- **DIRECTIONS FOR THIS TASK**
Please find every line in the entries below that contains the string "stated", and copy it.

- **GIVEN DATA**
-- pv_equiv track=rewrite | github.com/fenre/splunk-monitoring-use-cases | scripts/generate_evidence_packs.py | _best_assurance
-- ===== SOURCE A (Python) =====
-- from typing import Any
--
-- _ASSURANCE_RANK = {"full": 3, "partial": 2, "contributing": 1}
--
-- def _best_assurance(entries: list[dict[str, Any]]) -> str:
--     """Pick the highest assurance across the entries for a clause."""
--     best = "contributing"
--     best_rank = 0
--     for entry in entries:
--         rank = _ASSURANCE_RANK.get(entry.get("assurance"), 0)
--         if rank > best_rank:
--             best_rank = rank
--             best = entry.get("assurance") or "contributing"
--     return best
-- ===== SOURCE B (Python) =====
-- def _best_assurance(entries):
--     """Pick the highest assurance across the entries for a clause."""
--     present = {e.get("assurance") for e in entries}
--     for level in ("full", "partial", "contributing"):
--         if level in present:
--             return level
--     return "contributing"
-- ===== Notes on version B (the rewrite author's own statement) =====
-- stated objective: idiomatic
-- what changed: Replaces the running-max accumulator scan with a set of the assurance values present plus a first-match scan over the fixed priority tuple.
import Mathlib
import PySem

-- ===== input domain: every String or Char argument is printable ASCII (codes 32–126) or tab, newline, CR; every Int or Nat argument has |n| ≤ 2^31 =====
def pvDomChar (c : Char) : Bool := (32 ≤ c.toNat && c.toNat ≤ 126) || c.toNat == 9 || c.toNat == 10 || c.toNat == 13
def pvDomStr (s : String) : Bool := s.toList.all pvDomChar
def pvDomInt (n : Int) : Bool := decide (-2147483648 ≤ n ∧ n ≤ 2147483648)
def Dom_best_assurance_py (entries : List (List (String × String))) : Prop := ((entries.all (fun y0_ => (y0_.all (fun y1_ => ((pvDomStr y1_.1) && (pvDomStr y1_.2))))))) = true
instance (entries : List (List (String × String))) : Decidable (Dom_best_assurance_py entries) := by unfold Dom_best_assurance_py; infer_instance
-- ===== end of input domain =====

-- B replaces A's running-max accumulator with a set of present assurance values
-- scanned against the fixed priority order (idiomatic decomposition; same cost).


-- ===== PORT A =====
-- module constant _ASSURANCE_RANK
def ASSURANCE_RANK : PySem.Dict String Int := PySem.Dict.mk [("full", 3), ("partial", 2), ("contributing", 1)]

-- entry.get("assurance"): first-match lookup in the association list (dict convention)
def getAssurance (e : List (String × String)) : Option String := PySem.Dict.get? (PySem.Dict.mk e) "assurance"

-- _ASSURANCE_RANK.get(entry.get("assurance"), 0): the key may be None (missing), which hits the default
def rankOf (v : Option String) : Int :=
  match v with
  | none => 0
  | some s => PySem.Dict.getD ASSURANCE_RANK s 0

-- entry.get("assurance") or "contributing"  (falsy = missing key or empty string)
def orContributing (v : Option String) : String :=
  match v with
  | none => "contributing"
  | some s => if s = "" then "contributing" else s

def best_assurance_py (entries : List (List (String × String))) : String :=
  (entries.foldl
    (fun (st : String × Int) entry =>
      let rank := rankOf (getAssurance entry)
      if rank > st.2 then (orContributing (getAssurance entry), rank)
      else st)
    ("contributing", 0)).1

-- ===== PORT B =====
def best_assurance_py_alt (entries : List (List (String × String))) : String :=
  let present : PySem.Set (Option String) :=
    PySem.Set.ofList (entries.map (fun e => getAssurance e))
  if PySem.Set.contains present (some "full") then "full"
  else if PySem.Set.contains present (some "partial") then "partial"
  else if PySem.Set.contains present (some "contributing") then "contributing"
  else "contributing"

-- ===== PRECONDITION & SPEC =====
def Spec_best_assurance_py (entries : List (List (String × String))) (out : String) : Prop := out = best_assurance_py_alt entries
instance (entries : List (List (String × String))) (out : String) : Decidable (Spec_best_assurance_py entries out) := by unfold Spec_best_assurance_py; infer_instance

-- ===== CLAIM (what is proved, stated in full; the proofs are below) =====
def Claim_equal_best_assurance_py : Prop := ∀ (entries : List (List (String × String))), Dom_best_assurance_py entries → Spec_best_assurance_py entries (best_assurance_py entries)

-- ===== LEMMAS AND PROOFS =====

-- "some lvl appears among the entries' assurance values"
def hasLvl (lvl : String) (entries : List (List (String × String))) : Bool :=
  entries.any (fun e => getAssurance e == some lvl)

theorem hasLvl_cons (lvl : String) (e : List (String × String))
    (es : List (List (String × String))) :
    hasLvl lvl (e :: es) = ((getAssurance e == some lvl) || hasLvl lvl es) := by
  simp [hasLvl]

theorem foldA_char (entries : List (List (String × String))) :
    ∀ (best : String) (r : Int), 0 ≤ r →
    (entries.foldl
      (fun (st : String × Int) entry =>
        let rank := rankOf (getAssurance entry)
        if rank > st.2 then (orContributing (getAssurance entry), rank)
        else st)
      (best, r)).1 =
    (if hasLvl "full" entries = true ∧ r < 3 then "full"
     else if hasLvl "partial" entries = true ∧ r < 2 then "partial"
     else if hasLvl "contributing" entries = true ∧ r < 1 then "contributing"
     else best) := by
  induction entries with
  | nil => intro best r hr; simp [hasLvl]
  | cons e es ih =>
    intro best r hr
    simp only [List.foldl_cons, hasLvl_cons]
    cases hv : getAssurance e with
    | none =>
      have h0 : rankOf none = 0 := rfl
      simp only [h0]
      rw [if_neg (by omega), ih best r hr]
      simp
    | some s =>
      by_cases hf : s = "full"
      · subst hf
        have hrk : rankOf (some "full") = 3 := by decide
        simp only [hrk]
        by_cases h3 : (3 : Int) > r
        · rw [if_pos h3, ih _ 3 (by omega)]
          have h3' : r < 3 := h3
          have hb : orContributing (some "full") = "full" := by decide
          simp [hb, h3']
        · rw [if_neg h3, ih best r hr]
          have h3' : ¬ r < 3 := h3
          simp [h3']
      · by_cases hp : s = "partial"
        · subst hp
          have hrk : rankOf (some "partial") = 2 := by decide
          simp only [hrk]
          by_cases h2 : (2 : Int) > r
          · rw [if_pos h2, ih _ 2 (by omega)]
            have h2' : r < 2 := h2
            have h3' : r < 3 := by omega
            have hb : orContributing (some "partial") = "partial" := by decide
            by_cases hFe : hasLvl "full" es = true <;> simp [hFe, hb, h2', h3']
          · rw [if_neg h2, ih best r hr]
            have h2' : ¬ r < 2 := h2
            simp [h2']
        · by_cases hc : s = "contributing"
          · subst hc
            have hrk : rankOf (some "contributing") = 1 := by decide
            simp only [hrk]
            by_cases h1 : (1 : Int) > r
            · rw [if_pos h1, ih _ 1 (by omega)]
              have h1' : r < 1 := h1
              have h2' : r < 2 := by omega
              have h3' : r < 3 := by omega
              have hb : orContributing (some "contributing") = "contributing" := by decide
              by_cases hFe : hasLvl "full" es = true <;>
                by_cases hPe : hasLvl "partial" es = true <;>
                  simp [hFe, hPe, hb, h1', h2', h3']
            · rw [if_neg h1, ih best r hr]
              have h1' : ¬ r < 1 := h1
              simp [h1']
          · -- some other string: rank 0, no update
            have bf : ("full" == s) = false := by simp [Ne.symm hf]
            have bp : ("partial" == s) = false := by simp [Ne.symm hp]
            have bc : ("contributing" == s) = false := by simp [Ne.symm hc]
            have h0 : rankOf (some s) = 0 := by
              simp [rankOf, ASSURANCE_RANK, PySem.Dict.getD, PySem.Dict.get?,
                List.find?, bf, bp, bc]
            simp only [h0]
            rw [if_neg (by omega), ih best r hr]
            have sf : (some s == some "full") = false := by simp [hf]
            have sp : (some s == some "partial") = false := by simp [hp]
            have sc : (some s == some "contributing") = false := by simp [hc]
            simp [sf, sp, sc]

theorem present_contains (entries : List (List (String × String))) (lvl : String) :
    PySem.Set.contains
      (PySem.Set.ofList (entries.map (fun e => getAssurance e)))
      (some lvl) = hasLvl lvl entries := by
  simp only [hasLvl]
  rw [Bool.eq_iff_iff, PySem.Set.contains_iff]
  simp only [PySem.Set.mem_ofList, List.mem_map, List.any_eq_true, beq_iff_eq]

-- ===== VERDICT (by name: the statement is the Claim_ definition above) =====
theorem best_assurance_py_spec : Claim_equal_best_assurance_py := by
  intro entries _
  unfold Spec_best_assurance_py
  have halt : best_assurance_py_alt entries =
      (if PySem.Set.contains (PySem.Set.ofList (entries.map (fun e => getAssurance e)))
            (some "full") then "full"
       else if PySem.Set.contains (PySem.Set.ofList (entries.map (fun e => getAssurance e)))
            (some "partial") then "partial"
       else if PySem.Set.contains (PySem.Set.ofList (entries.map (fun e => getAssurance e)))
            (some "contributing") then "contributing"
       else "contributing") := rfl
  unfold best_assurance_py
  rw [foldA_char entries "contributing" 0 (by omega), halt,
      present_contains entries "full", present_contains entries "partial",
      present_contains entries "contributing"]
  rcases hF : hasLvl "full" entries with _ | _ <;>
  rcases hP : hasLvl "partial" entries with _ | _ <;>
  rcases hC : hasLvl "contributing" entries with _ | _ <;> simp
theorem pvCol_inv (Abajo Derecha : List (List Int)) (R C N : Nat)
    (s1 : List (List (Option Int))) (hd : pvDims R C s1)
    (h00 : pvGet2 s1 0 0 = some (pvL Abajo Derecha 0 0)) (hNR : N < R) (hC : 0 < C) :
    ∀ k, k ≤ N → pvDims R C ((List.range k).foldl (pvColF Abajo) s1) ∧
      ∀ i ≤ k, pvGet2 ((List.range k).foldl (pvColF Abajo) s1) i 0 = some (pvL Abajo Derecha i 0) := by
  intro k
  induction k with
  | zero =>
    intro _
    exact ⟨hd, by intro i hi; interval_cases i; simpa using h00⟩
  | succ k ih =>
    intro hk
    obtain ⟨ihd, ihe⟩ := ih (by omega)
    rw [List.range_succ, List.foldl_append]
    simp only [List.foldl_cons, List.foldl_nil, pvColF]
    refine ⟨pvDims_set2 _ _ _ _ _ _ ihd, ?_⟩
    intro i hi
    rcases Nat.lt_or_ge i (k+1) with h | h
    · rw [pvGet2_set2_ne _ _ _ _ _ _ (Or.inl (by omega)), ihe i (by omega)]
    · have hi' : i = k + 1 := by omega
      subst hi'
      rw [pvGet2_set2_self R C _ _ _ _ ihd (by omega) hC, ihe k (by omega)]
      simp [pvL]

theorem pvRow_inv (Abajo Derecha : List (List Int)) (R C N M : Nat)
    (s2 : List (List (Option Int))) (hd : pvDims R C s2)
    (hcol : ∀ i ≤ N, pvGet2 s2 i 0 = some (pvL Abajo Derecha i 0))
    (hNR : N < R) (hMC : M < C) :
    ∀ k, k ≤ M → pvDims R C ((List.range k).foldl (pvRowF Derecha) s2) ∧
      (∀ i ≤ N, pvGet2 ((List.range k).foldl (pvRowF Derecha) s2) i 0 = some (pvL Abajo Derecha i 0)) ∧
      ∀ j ≤ k, pvGet2 ((List.range k).foldl (pvRowF Derecha) s2) 0 j = some (pvL Abajo Derecha 0 j) := by
  intro k
  induction k with
  | zero =>
    intro _
    exact ⟨hd, hcol, by intro j hj; interval_cases j; exact hcol 0 (by omega)⟩
  | succ k ih =>
    intro hk
    obtain ⟨ihd, ihc, ihe⟩ := ih (by omega)
    rw [List.range_succ, List.foldl_append]
    simp only [List.foldl_cons, List.foldl_nil, pvRowF]
    refine ⟨pvDims_set2 _ _ _ _ _ _ ihd, ?_, ?_⟩
    · intro i hi
      rw [pvGet2_set2_ne _ _ _ _ _ _ (Or.inr (by omega)), ihc i hi]
    · intro j hj
      rcases Nat.lt_or_ge j (k+1) with h | h
      · rw [pvGet2_set2_ne _ _ _ _ _ _ (Or.inr (by omega)), ihe j (by omega)]
      · have hj' : j = k + 1 := by omega
        subst hj'
        rw [pvGet2_set2_self R C _ _ _ _ ihd (by omega) (by omega), ihe k (by omega)]
        simp [pvL]

theorem pvInn_inv (Abajo Derecha : List (List Int)) (R C N M i : Nat)
    (s : List (List (Option Int))) (hd : pvDims R C s)
    (hprev : ∀ i' < i, ∀ j ≤ M, pvGet2 s i' j = some (pvL Abajo Derecha i' j))
    (hcol : ∀ i' ≤ N, pvGet2 s i' 0 = some (pvL Abajo Derecha i' 0))
    (hi1 : 1 ≤ i) (hiN : i ≤ N) (hNR : N < R) (hMC : M < C) :
    ∀ k, k ≤ M → pvDims R C ((List.range k).foldl (pvInnF Abajo Derecha i) s) ∧
      (∀ i' < i, ∀ j ≤ M, pvGet2 ((List.range k).foldl (pvInnF Abajo Derecha i) s) i' j = some (pvL Abajo Derecha i' j)) ∧
      (∀ i' ≤ N, pvGet2 ((List.range k).foldl (pvInnF Abajo Derecha i) s) i' 0 = some (pvL Abajo Derecha i' 0)) ∧
      ∀ j ≤ k, pvGet2 ((List.range k).foldl (pvInnF Abajo Derecha i) s) i j = some (pvL Abajo Derecha i j) := by
  intro k
  induction k with
  | zero =>
    intro _
    exact ⟨hd, hprev, hcol, by intro j hj; interval_cases j; exact hcol i hiN⟩
  | succ k ih =>
    intro hk
    obtain ⟨ihd, ihp, ihc, ihe⟩ := ih (by omega)
    rw [List.range_succ, List.foldl_append]
    simp only [List.foldl_cons, List.foldl_nil, pvInnF]
    refine ⟨pvDims_set2 _ _ _ _ _ _ ihd, ?_, ?_, ?_⟩
    · intro i' hi' j hj
      rw [pvGet2_set2_ne _ _ _ _ _ _ (Or.inl (by omega)), ihp i' hi' j hj]
    · intro i' hi'
      rw [pvGet2_set2_ne _ _ _ _ _ _ (Or.inr (by omega)), ihc i' hi']
    · intro j hj
      rcases Nat.lt_or_ge j (k+1) with h | h
      · rw [pvGet2_set2_ne _ _ _ _ _ _ (Or.inr (by omega)), ihe j (by omega)]
      · have hj' : j = k + 1 := by omega
        subst hj'
        rw [pvGet2_set2_self R C _ _ _ _ ihd (by omega) (by omega),
          ihp (i-1) (by omega) (k+1) (by omega), ihe k (by omega)]
        obtain ⟨i', rfl⟩ : ∃ i', i = i' + 1 := ⟨i - 1, by omega⟩
        simp [pvL]

theorem pvInt_inv (Abajo Derecha : List (List Int)) (R C N M : Nat)
    (s3 : List (List (Option Int))) (hd : pvDims R C s3)
    (hcol : ∀ i ≤ N, pvGet2 s3 i 0 = some (pvL Abajo Derecha i 0))
    (hrow : ∀ j ≤ M, pvGet2 s3 0 j = some (pvL Abajo Derecha 0 j))
    (hNR : N < R) (hMC : M < C) :
    ∀ t, t ≤ N → pvDims R C ((List.range t).foldl (pvIntF Abajo Derecha M) s3) ∧
      (∀ i ≤ N, pvGet2 ((List.range t).foldl (pvIntF Abajo Derecha M) s3) i 0 = some (pvL Abajo Derecha i 0)) ∧
      ∀ i ≤ t, ∀ j ≤ M, pvGet2 ((List.range t).foldl (pvIntF Abajo Derecha M) s3) i j = some (pvL Abajo Derecha i j) := by
  intro t
  induction t with
  | zero =>
    intro _
    refine ⟨hd, hcol, ?_⟩
    intro i hi j hj
    interval_cases i
    exact hrow j hj
  | succ t ih =>
    intro ht
    obtain ⟨ihd, ihc, ihe⟩ := ih (by omega)
    rw [List.range_succ, List.foldl_append]
    simp only [List.foldl_cons, List.foldl_nil, pvIntF]
    have hinn := pvInn_inv Abajo Derecha R C N M (t+1) _ ihd
      (by intro i' hi' j hj; exact ihe i' (by omega) j hj) ihc
      (by omega) (by omega) hNR hMC M le_rfl
    obtain ⟨hd', hp', hc', he'⟩ := hinn
    refine ⟨hd', hc', ?_⟩
    intro i hi j hj
    rcases Nat.lt_or_ge i (t+1) with h | h
    · exact hp' i (by omega) j hj
    · have hi' : i = t + 1 := by omega
      subst hi'
      exact he' j hj

theorem ManhattanTourist_eq_L (n m : Int) (Abajo Derecha : List (List Int))
    (h : Pre_ManhattanTourist n m Abajo Derecha) :
    ManhattanTourist n m Abajo Derecha = pvL Abajo Derecha n.toNat m.toNat := by
  obtain ⟨hn, hm, _, hR, hC, _⟩ := h
  rw [portA_nat n m Abajo Derecha hn hm]
  have hd0 : pvDims Abajo.headI.length Derecha.length
      (List.replicate Abajo.headI.length (List.replicate Derecha.length (none : Option Int))) := by
    refine ⟨by simp, ?_⟩
    intro i hi
    simp [List.getD_eq_getElem?_getD, hi]
  have hd1 := pvDims_set2 _ _ _ 0 0 (some (0 : Int)) hd0
  have h00 : pvGet2 (pvSet2 (List.replicate Abajo.headI.length (List.replicate Derecha.length (none : Option Int))) 0 0 (some 0)) 0 0 = some (pvL Abajo Derecha 0 0) := by
    rw [pvGet2_set2_self _ _ _ _ _ _ hd0 (by omega) (by omega)]
    simp [pvL]
  obtain ⟨hd2, hcol2⟩ := pvCol_inv Abajo Derecha _ _ n.toNat _ hd1 h00 (by omega) (by omega) n.toNat le_rfl
  obtain ⟨hd3, hcol3, hrow3⟩ := pvRow_inv Abajo Derecha _ _ n.toNat m.toNat _ hd2 hcol2 (by omega) (by omega) m.toNat le_rfl
  obtain ⟨hd4, hcol4, hfill4⟩ := pvInt_inv Abajo Derecha _ _ n.toNat m.toNat _ hd3 hcol3 hrow3 (by omega) (by omega) n.toNat le_rfl
  rw [hfill4 n.toNat le_rfl m.toNat le_rfl]
  rfl

-- ===== VERDICT (by name: the statement is the Claim_ definition above) =====
theorem ManhattanTourist_spec : Claim_equal_ManhattanTourist := by
  intro n m Abajo Derecha _hD hP
  unfold Spec_ManhattanTourist
  rw [ManhattanTourist_alt_eq_L, ManhattanTourist_eq_L n m Abajo Derecha hP]
-- ---- A's traceback emits pvF ----
theorem pvExtract_eq_pvF (s1 s2 : List Char) (tg : List (List String))
    (hT : pvTraceMid s1 s2 s1.length 0 tg) :
    ∀ n i j acc, i + j ≤ n → i ≤ s1.length → j ≤ s2.length →
      pvExtract s1 s2 tg i j acc = acc ++ (pvF s1 s2 i j).reverse := by
  intro n
  induction n with
  | zero =>
    intro i j acc hn hi hj
    have : i = 0 := by omega
    subst this
    rw [pvExtract]
    simp
  | succ n ih =>
    intro i j acc hn hi hj
    rw [pvExtract]
    by_cases hij : 0 < i ∧ 0 < j
    · obtain ⟨hi0, hj0⟩ := hij
      rw [dif_pos ⟨hi0, hj0⟩]
      have htr : (tg.getD i []).getD j "" = pvTr s1 s2 i j := by
        have h := hT.2.2 i hi0 hi j hj0 hj
        rwa [if_pos (Or.inl hi)] at h
      simp only [pvCastPred i hi0, PySem.List.pyGetD_natCast, htr]
      -- pvF at (i,j) with 0 < i, 0 < j: expose the succ-succ equation
      obtain ⟨i', rfl⟩ : ∃ i', i = i' + 1 := ⟨i - 1, by omega⟩
      obtain ⟨j', rfl⟩ : ∃ j', j = j' + 1 := ⟨j - 1, by omega⟩
      simp only [Nat.add_sub_cancel]
      rw [pvTr]
      simp only [Nat.add_sub_cancel]
      by_cases hch : s1.getD i' ' ' = s2.getD j' ' '
      · rw [if_pos hch,
            if_neg (by decide : ¬("↖" : String) = "↑ "), if_neg (by decide : ¬("↖" : String) = "←"),
            if_neg (by decide : ¬("↖" : String) = "--")]
        rw [ih i' j' _ (by omega) (by omega) (by omega)]
        rw [pvF, if_pos hch]
        simp
      · rw [if_neg hch]
        have hlencond : pvL s1 s2 (i' + 1) j' ≤ pvL s1 s2 i' (j' + 1) ↔
            (pvF s1 s2 (i' + 1) j').length ≤ (pvF s1 s2 i' (j' + 1)).length := by
          rw [pvF_len s1 s2 (i' + j' + 1) (i' + 1) j' (by omega),
              pvF_len s1 s2 (i' + j' + 1) i' (j' + 1) (by omega)]
          omega
        by_cases hle : pvL s1 s2 (i' + 1) j' ≤ pvL s1 s2 i' (j' + 1)
        · rw [if_pos hle, if_pos rfl]
          rw [ih i' (j' + 1) _ (by omega) (by omega) (by omega)]
          rw [pvF, if_neg hch, if_pos (hlencond.mp hle)]
        · rw [if_neg hle, if_neg (by decide : ¬("←" : String) = "↑ "), if_pos rfl]
          rw [ih (i' + 1) j' _ (by omega) (by omega) (by omega)]
          rw [pvF, if_neg hch, if_neg (fun h => hle (hlencond.mpr h))]
    · rw [dif_neg hij]
      have : i = 0 ∨ j = 0 := by omega
      rcases this with h | h <;> subst h <;> simp
-- ---- B's rolling rows store pvF ----
theorem pvPairLcs_eq (s1 s2 : List Char) :
    pvPairLcs s1 s2 = [String.ofList (pvF s1 s2 s1.length s2.length)] := by
  rw [pvPairLcs]
  have key : ∀ prev : List (List Char),
      (prev.length = s2.length + 1 ∧
       ∀ j, j ≤ s2.length → prev.getD j [] = pvF s1 s2 s1.length j) →
      [String.ofList (PySem.List.pyGetD prev (-1) [])] =
        [String.ofList (pvF s1 s2 s1.length s2.length)] := by
    intro prev ⟨hlen, hval⟩
    have hne : prev ≠ [] := by intro h; rw [h] at hlen; simp at hlen
    rw [PySem.List.pyGetD_neg_one prev [] hne]
    rw [List.getLast_eq_getElem]
    rw [← List.getD_eq_getElem prev [] (by omega)]
    rw [show prev.length - 1 = s2.length by omega, hval s2.length le_rfl]
  apply key
  refine pvFoldPyRangeInv1
    (fun k (prev : List (List Char)) =>
      prev.length = s2.length + 1 ∧ ∀ j, j ≤ s2.length → prev.getD j [] = pvF s1 s2 k j)
    _ s1.length _ ?_ ?_
  · refine ⟨by simp, ?_⟩
    intro j hj
    rw [List.getD_replicate _ (by omega : j < s2.length + 1)]
    simp
  · intro m prev hm hprev
    obtain ⟨hlen, hval⟩ := hprev
    refine pvFoldPyRangeInv1
      (fun t (cur : List (List Char)) =>
        cur.length = t + 1 ∧ ∀ u, u ≤ t → cur.getD u [] = pvF s1 s2 (m + 1) u)
      _ s2.length _ ?_ ?_
    · exact ⟨rfl, by intro u hu; interval_cases u; simp⟩
    · intro t cur ht hQ
      obtain ⟨hclen, hcval⟩ := hQ
      simp only [pvCastSucc, PySem.List.pyGetD_natCast]
      have hnew :
          (if s1.getD m ' ' = s2.getD t ' ' then prev.getD t [] ++ [s1.getD m ' ']
           else if (prev.getD (t + 1) []).length ≥ (cur.getD t []).length
                then prev.getD (t + 1) [] else cur.getD t []) = pvF s1 s2 (m + 1) (t + 1) := by
        rw [hval t (by omega), hval (t + 1) (by omega), hcval t le_rfl, pvF]
      constructor
      · split <;> simp [hclen]
      · intro u hu
        rcases Nat.lt_or_ge u (t + 1) with hu' | hu'
        · have hlt : u < cur.length := by omega
          split <;> rw [pvGetDAppendLt _ _ _ _ hlt] <;> exact hcval u (by omega)
        · have hueq : u = t + 1 := by omega
          subst hueq
          have happ : ∀ v : List Char, (cur ++ [v]).getD (t + 1) [] = v := by
            intro v
            conv_lhs => rw [hclen.symm]
            exact pvGetDAppendEq _ _ _
          split
          · next hc => rw [happ, ← hnew, if_pos hc]
          · next hc => rw [happ, ← hnew, if_neg hc]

- **PROBLEM SOLUTION**
-- stated objective: idiomatic
-- ===== CLAIM (what is proved, stated in full; the proofs are below) =====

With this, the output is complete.